▸ HOW TO COMPLETE THIS TASK:
Repeat exactly the lines from the start of the entries below through the line containing "first = pop_min()". Omit the rest.

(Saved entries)

-- pv_equiv track=rewrite | github.com/page1597/Algorithm | 프로그래머스/2/42626. 더 맵게/더 맵게.py | solution
-- ===== SOURCE A (Python) =====
-- import heapq
--
-- def solution(scoville, K):
--     heapq.heapify(scoville)
--
--     count = 0
--
--     while len(scoville) > 1:
--         first_popped = heapq.heappop(scoville)
--         second_popped = heapq.heappop(scoville)
--
--         if first_popped >= K:
--             break
--
--         count += 1
--         mixed_scoville = first_popped + (second_popped * 2)
--
--         heapq.heappush(scoville, mixed_scoville)
--     if len(scoville) == 1 and scoville[0] < K:
--         count = -1
--     answer = count
--     return answer
-- ===== SOURCE B (Python) =====
-- def solution(scoville, K):
--     # Two-queue technique: sort once, then keep new mixes in a FIFO list.
--     # The global minimum is always at the front of one of the two queues,
--     # so each extraction is O(1) and no priority queue is needed.
--     orig = sorted(scoville)
--     mixed = []
--     oi = mi = 0
--     count = 0
--
--     def size():
--         return (len(orig) - oi) + (len(mixed) - mi)
--
--     def pop_min():
--         nonlocal oi, mi
--         if oi < len(orig) and (mi == len(mixed) or orig[oi] <= mixed[mi]):
--             v = orig[oi]
--             oi += 1
--         else:
--             v = mixed[mi]
--             mi += 1
--         return v
--
--     while size() > 1:
--         first = pop_min()
--         second = pop_min()
--         if first >= K:
--             break
--         count += 1
--         mixed.append(first + 2 * second)
--
--     if size() == 1:
--         last = orig[oi] if oi < len(orig) else mixed[mi]
--         if last < K:
--             count = -1
--     return count
-- ===== Notes on version B (the rewrite author's own statement) =====
-- stated objective: faster
-- what changed: Replaces the binary heap by the two-queue technique: sort once, keep newly mixed values in a FIFO queue; since coexisting mixes are provably nondecreasing, the global minimum is always at the front of one of the two queues, so each extraction is O(1) with no priority-queue maintenance at all.
import Mathlib
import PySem
-- pv_equiv track=rewrite | github.com/HengXin666/HX-Music | pyTool/del/ds_ass.py | splitPreservingTags
-- ===== SOURCE A (Python) =====
-- from typing import List, Tuple, Dict, Optional
--
-- def splitPreservingTags(text: str) -> List[Tuple[str, bool]]:
--     """
--     返回 [(segment, isTag)].
--     isTag=True 表示该段是完整的大括号标签 (包含两侧的 { }).
--     """
--     out: List[Tuple[str, bool]] = []
--     i = 0
--     n = len(text)
--     while i < n:
--         if text[i] == '{':
--             j = text.find('}', i+1)
--             if j == -1:
--                 out.append((text[i:], False))
--                 break
--             out.append((text[i:j+1], True))
--             i = j + 1
--         else:
--             j = text.find('{', i)
--             if j == -1:
--                 out.append((text[i:], False))
--                 break
--             out.append((text[i:j], False))
--             i = j
--     return out
-- ===== SOURCE B (Python) =====
-- import re
--
-- _TOKEN = re.compile(r'\{[^}]*\}|[^{]+|\{[\s\S]*')
--
-- def splitPreservingTags(text: str):
--     return [(t, t.startswith('{') and t.endswith('}'))
--             for t in _TOKEN.findall(text)]
-- ===== Notes on version B (the rewrite author's own statement) =====
-- stated objective: idiomatic
-- what changed: A's hand-rolled while-loop with index arithmetic and str.find is replaced by a compiled regex tokenizer (re.findall over one ordered alternation: complete tag | run of non-'{' | unclosed '{'-to-end) followed by a uniform startswith/endswith labelling pass.
import Mathlib
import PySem

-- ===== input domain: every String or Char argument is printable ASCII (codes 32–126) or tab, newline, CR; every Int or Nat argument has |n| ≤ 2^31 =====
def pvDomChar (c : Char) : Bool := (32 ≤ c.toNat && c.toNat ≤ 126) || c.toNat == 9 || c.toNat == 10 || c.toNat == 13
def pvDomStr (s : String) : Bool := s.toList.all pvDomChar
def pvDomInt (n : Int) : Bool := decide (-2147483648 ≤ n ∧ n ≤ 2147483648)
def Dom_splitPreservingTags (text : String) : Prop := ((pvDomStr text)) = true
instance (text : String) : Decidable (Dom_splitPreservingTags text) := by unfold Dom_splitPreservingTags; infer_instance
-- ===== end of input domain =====

-- B replaces A's index/while scan with a regex tokenizer (one ordered alternation,
-- re.findall) plus a uniform startswith/endswith labelling pass (objective: idiomatic).

-- ===== PORT A =====
-- `breakAtA ch l` models Python `l.find(ch)`: `some (pre, post)` splits l at the FIRST
-- occurrence of ch (l = pre ++ ch :: post); `none` = find returned -1.
def breakAtA (ch : Char) : List Char → Option (List Char × List Char)
  | [] => none
  | c :: cs =>
    if c = ch then some ([], cs)
    else (breakAtA ch cs).map (fun pq => (c :: pq.1, pq.2))

-- termination measure for goA's `i = j + 1` / `i = j` jumps
theorem breakAtA_snd_lt (ch : Char) (l pre post : List Char)
    (h : breakAtA ch l = some (pre, post)) : post.length < l.length := by
  induction l generalizing pre post with
  | nil => simp [breakAtA] at h
  | cons c cs ih =>
    rw [breakAtA] at h
    split_ifs at h with hc
    · simp only [Option.some.injEq, Prod.mk.injEq] at h
      obtain ⟨-, h2⟩ := h
      subst h2; simp
    · rw [Option.map_eq_some_iff] at h
      obtain ⟨⟨p, q⟩, hq, hpq⟩ := h
      simp only [Prod.mk.injEq] at hpq
      obtain ⟨-, h2⟩ := hpq
      subst h2
      have := ih p q hq
      simp; omega

-- A's while loop, as structural recursion on the unprocessed suffix text[i:].
def goA : List Char → List (String × Bool)
  | [] => []
  | c :: rest =>
    if c = '{' then
      -- j = text.find('}', i+1)
      match h : breakAtA '}' rest with
      | none => [(String.ofList (c :: rest), false)]                  -- j == -1: tail, break
      | some (pre, post) =>
        (String.ofList ('{' :: pre ++ ['}']), true) :: goA post       -- text[i:j+1]; i = j+1
    else
      -- j = text.find('{', i)
      let pre := (c :: rest).takeWhile (· ≠ '{')
      let post := (c :: rest).dropWhile (· ≠ '{')
      if post = [] then [(String.ofList (c :: rest), false)]          -- j == -1: tail, break
      else (String.ofList pre, false) :: goA post                     -- text[i:j]; i = j
termination_by l => l.length
decreasing_by
  · have := breakAtA_snd_lt '}' rest pre post h
    simp; omega
  · rename_i hc _
    rw [List.dropWhile_cons_of_pos (by simp [hc])]
    have := List.length_dropWhile_le (fun x => !decide (x = '{')) rest
    simp at this ⊢; omega

def splitPreservingTags (text : String) : List (String × Bool) := goA text.toList

-- ===== PORT B =====
-- The three alternatives of the regex r'\{[^}]*\}|[^{]+|\{[\s\S]*', tried in order at the
-- current position — exactly the ordered-alternation semantics of Python's re engine.
-- alternative 1:  \{[^}]*\}  — a complete brace tag
def tryTag : List Char → Option (List Char × List Char)
  | [] => none
  | c :: cs =>
    if c = '{' then (breakAtA '}' cs).map (fun pq => ('{' :: pq.1 ++ ['}'], pq.2))
    else none

-- alternative 2:  [^{]+  — a maximal nonempty run of non-'{' characters
def tryRun (s : List Char) : Option (List Char × List Char) :=
  let p := s.takeWhile (· ≠ '{')
  if p = [] then none else some (p, s.dropWhile (· ≠ '{'))

-- alternative 3:  \{[\s\S]*  — an unclosed '{' and everything to the end
def tryUnclosed : List Char → Option (List Char × List Char)
  | [] => none
  | c :: cs => if c = '{' then some (c :: cs, []) else none

def matchToken (s : List Char) : Option (List Char × List Char) :=
  (tryTag s).orElse (fun _ => (tryRun s).orElse (fun _ => tryUnclosed s))

-- every token is nonempty, so findall consumes the string
theorem matchToken_rest_lt (s t r : List Char) (h : matchToken s = some (t, r)) :
    r.length < s.length := by
  match s with
  | [] => simp [matchToken, tryTag, tryRun, tryUnclosed, Option.orElse] at h
  | c :: cs =>
    by_cases hc : c = '{'
    · subst hc
      cases hb : breakAtA '}' cs with
      | none =>
        simp [matchToken, tryTag, tryRun, tryUnclosed, hb, Option.orElse] at h
        obtain ⟨-, h2⟩ := h
        simp [h2]
      | some pq =>
        have hlt := breakAtA_snd_lt '}' cs pq.1 pq.2 (by simpa using hb)
        simp [matchToken, tryTag, hb, Option.orElse] at h
        obtain ⟨-, h2⟩ := h
        simp [← h2]; omega
    · simp [matchToken, tryTag, tryRun, tryUnclosed, hc, Option.orElse] at h
      obtain ⟨-, h2⟩ := h
      rw [← h2]
      have := List.length_dropWhile_le (fun x => !decide (x = '{')) cs
      simp at this ⊢; omega

-- _TOKEN.findall(text): repeatedly take the leftmost token.
def tokensB (s : List Char) : List (List Char) :=
  match h : matchToken s with
  | none => []
  | some (t, r) => t :: tokensB r
termination_by s.length
decreasing_by exact matchToken_rest_lt s t r h

-- t.startswith('{') and t.endswith('}')
def labelB (t : List Char) : Bool :=
  (t.head? = some '{') && (t.getLast? = some '}')

def splitPreservingTags_alt (text : String) : List (String × Bool) :=
  (tokensB text.toList).map (fun t => (String.ofList t, labelB t))

-- ===== PRECONDITION & SPEC =====
def Spec_splitPreservingTags (text : String) (out : List (String × Bool)) : Prop := out = splitPreservingTags_alt text
instance (text : String) (out : List (String × Bool)) : Decidable (Spec_splitPreservingTags text out) := by unfold Spec_splitPreservingTags; infer_instance

-- ===== CLAIM (what is proved, stated in full; the proofs are below) =====
def Claim_equal_splitPreservingTags : Prop := ∀ (text : String), Dom_splitPreservingTags text → Spec_splitPreservingTags text (splitPreservingTags text)

-- ===== LEMMAS AND PROOFS =====

theorem breakAtA_none_not_mem (ch : Char) (l : List Char) (h : breakAtA ch l = none) :
    ch ∉ l := by
  induction l with
  | nil => simp
  | cons c cs ih =>
    rw [breakAtA] at h
    split_ifs at h with hc
    cases hb : breakAtA ch cs with
    | some pq => rw [hb] at h; simp at h
    | none =>
      simp [ih hb]
      exact fun e => hc e.symm

theorem tokensB_none (s : List Char) (hm : matchToken s = none) : tokensB s = [] := by
  rw [tokensB]
  split
  · rfl
  · rename_i t r heq; rw [hm] at heq; cases heq

theorem tokensB_some (s t r : List Char) (hm : matchToken s = some (t, r)) :
    tokensB s = t :: tokensB r := by
  rw [tokensB]
  split
  · rename_i heq; rw [hm] at heq; cases heq
  · rename_i t' r' heq; rw [hm] at heq; cases heq; rfl

theorem getLast?_ne (l : List Char) (ch : Char) (h : ch ∉ l) :
    l.getLast? ≠ some ch := by
  intro he
  exact h (by simpa using List.mem_of_getLast? he)

theorem goA_nil : goA [] = [] := by rw [goA]

theorem goA_tag (cs pre post : List Char) (hb : breakAtA '}' cs = some (pre, post)) :
    goA ('{' :: cs) = (String.ofList ('{' :: pre ++ ['}']), true) :: goA post := by
  rw [goA, if_pos rfl]
  split
  · rename_i heq; rw [hb] at heq; cases heq
  · rename_i pre' post' heq
    rw [hb] at heq
    cases heq
    rfl

theorem goA_unclosed (cs : List Char) (hb : breakAtA '}' cs = none) :
    goA ('{' :: cs) = [(String.ofList ('{' :: cs), false)] := by
  rw [goA, if_pos rfl]
  split
  · rfl
  · rename_i pre' post' heq; rw [hb] at heq; cases heq

theorem goA_run_all (c : Char) (cs : List Char) (hc : ¬ c = '{')
    (hpost : (c :: cs).dropWhile (· ≠ '{') = []) :
    goA (c :: cs) = [(String.ofList (c :: cs), false)] := by
  rw [goA, if_neg hc, if_pos hpost]

theorem goA_run (c : Char) (cs : List Char) (hc : ¬ c = '{')
    (hpost : (c :: cs).dropWhile (· ≠ '{') ≠ []) :
    goA (c :: cs) = (String.ofList ((c :: cs).takeWhile (· ≠ '{')), false) ::
      goA ((c :: cs).dropWhile (· ≠ '{')) := by
  rw [goA, if_neg hc]
  simp only [if_neg hpost]

theorem goA_eq_aux (n : Nat) : ∀ (s : List Char), s.length ≤ n →
    goA s = (tokensB s).map (fun t => (String.ofList t, labelB t)) := by
  induction n with
  | zero =>
    intro s hs
    have : s = [] := List.eq_nil_of_length_eq_zero (Nat.le_zero.mp hs)
    subst this
    rw [goA_nil, tokensB_none _ (by simp [matchToken, tryTag, tryRun, tryUnclosed, Option.orElse])]
    rfl
  | succ n ih =>
    intro s hs
    match s with
    | [] =>
      rw [goA_nil, tokensB_none _ (by simp [matchToken, tryTag, tryRun, tryUnclosed, Option.orElse])]
      rfl
    | c :: cs =>
      by_cases hc : c = '{'
      · subst hc
        cases hb : breakAtA '}' cs with
        | some pq =>
          obtain ⟨pre, post⟩ := pq
          have hm : matchToken ('{' :: cs) = some ('{' :: pre ++ ['}'], post) := by
            simp [matchToken, tryTag, hb, Option.orElse]
          have hlt := breakAtA_snd_lt '}' cs pre post hb
          rw [goA_tag cs pre post hb, tokensB_some _ _ _ hm, List.map_cons,
              ih post (by simp at hs; omega)]
          have hlast : ('{' :: (pre ++ ['}'])).getLast? = some '}' := by
            rw [← List.cons_append]; exact List.getLast?_concat
          simp [labelB, hlast]
        | none =>
          have hm : matchToken ('{' :: cs) = some ('{' :: cs, []) := by
            simp [matchToken, tryTag, tryRun, tryUnclosed, hb, Option.orElse]
          have hnm : '}' ∉ ('{' :: cs) := by
            have := breakAtA_none_not_mem '}' cs hb
            simp [this]
          have hlast := getLast?_ne _ _ hnm
          rw [goA_unclosed cs hb, tokensB_some _ _ _ hm,
              tokensB_none _ (by simp [matchToken, tryTag, tryRun, tryUnclosed, Option.orElse])]
          simp [labelB, hlast]
      · have hp : (c :: cs).takeWhile (· ≠ '{') = c :: cs.takeWhile (· ≠ '{') :=
          List.takeWhile_cons_of_pos (by simp [hc])
        have hm : matchToken (c :: cs) =
            some ((c :: cs).takeWhile (· ≠ '{'), (c :: cs).dropWhile (· ≠ '{')) := by
          simp [matchToken, tryTag, tryRun, tryUnclosed, hc, Option.orElse]
        have hhead : labelB ((c :: cs).takeWhile (· ≠ '{')) = false := by
          simp [labelB, hp, hc]
        by_cases hpost : (c :: cs).dropWhile (· ≠ '{') = []
        · have hall : (c :: cs).takeWhile (· ≠ '{') = c :: cs := by
            have := List.takeWhile_append_dropWhile (p := (· ≠ '{')) (l := c :: cs)
            rw [hpost] at this; simpa using this
          rw [goA_run_all c cs hc hpost, tokensB_some _ _ _ hm, hpost,
              tokensB_none _ (by simp [matchToken, tryTag, tryRun, tryUnclosed, Option.orElse]),
              hall]
          simp [labelB, hc]
        · have hlt : ((c :: cs).dropWhile (· ≠ '{')).length < (c :: cs).length := by
            rw [List.dropWhile_cons_of_pos (by simp [hc])]
            have := List.length_dropWhile_le (fun x => decide (x ≠ '{')) cs
            simp at this ⊢; omega
          rw [goA_run c cs hc hpost, tokensB_some _ _ _ hm, List.map_cons,
              ih _ (by simp at hs hlt ⊢; omega), hhead]

theorem goA_eq (s : List Char) :
    goA s = (tokensB s).map (fun t => (String.ofList t, labelB t)) :=
  goA_eq_aux s.length s le_rfl

-- ===== VERDICT (by name: the statement is the Claim_ definition above) =====
theorem splitPreservingTags_spec : Claim_equal_splitPreservingTags := by
  intro text _
  show goA text.toList = _
  exact goA_eq text.toList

▸ RESPONSE AREA:
-- pv_equiv track=rewrite | github.com/page1597/Algorithm | 프로그래머스/2/42626. 더 맵게/더 맵게.py | solution
-- ===== SOURCE A (Python) =====
-- import heapq
--
-- def solution(scoville, K):
--     heapq.heapify(scoville)
--
--     count = 0
--
--     while len(scoville) > 1:
--         first_popped = heapq.heappop(scoville)
--         second_popped = heapq.heappop(scoville)
--
--         if first_popped >= K:
--             break
--
--         count += 1
--         mixed_scoville = first_popped + (second_popped * 2)
--
--         heapq.heappush(scoville, mixed_scoville)
--     if len(scoville) == 1 and scoville[0] < K:
--         count = -1
--     answer = count
--     return answer
-- ===== SOURCE B (Python) =====
-- def solution(scoville, K):
--     # Two-queue technique: sort once, then keep new mixes in a FIFO list.
--     # The global minimum is always at the front of one of the two queues,
--     # so each extraction is O(1) and no priority queue is needed.
--     orig = sorted(scoville)
--     mixed = []
--     oi = mi = 0
--     count = 0
--
--     def size():
--         return (len(orig) - oi) + (len(mixed) - mi)
--
--     def pop_min():
--         nonlocal oi, mi
--         if oi < len(orig) and (mi == len(mixed) or orig[oi] <= mixed[mi]):
--             v = orig[oi]
--             oi += 1
--         else:
--             v = mixed[mi]
--             mi += 1
--         return v
--
--     while size() > 1:
--         first = pop_min()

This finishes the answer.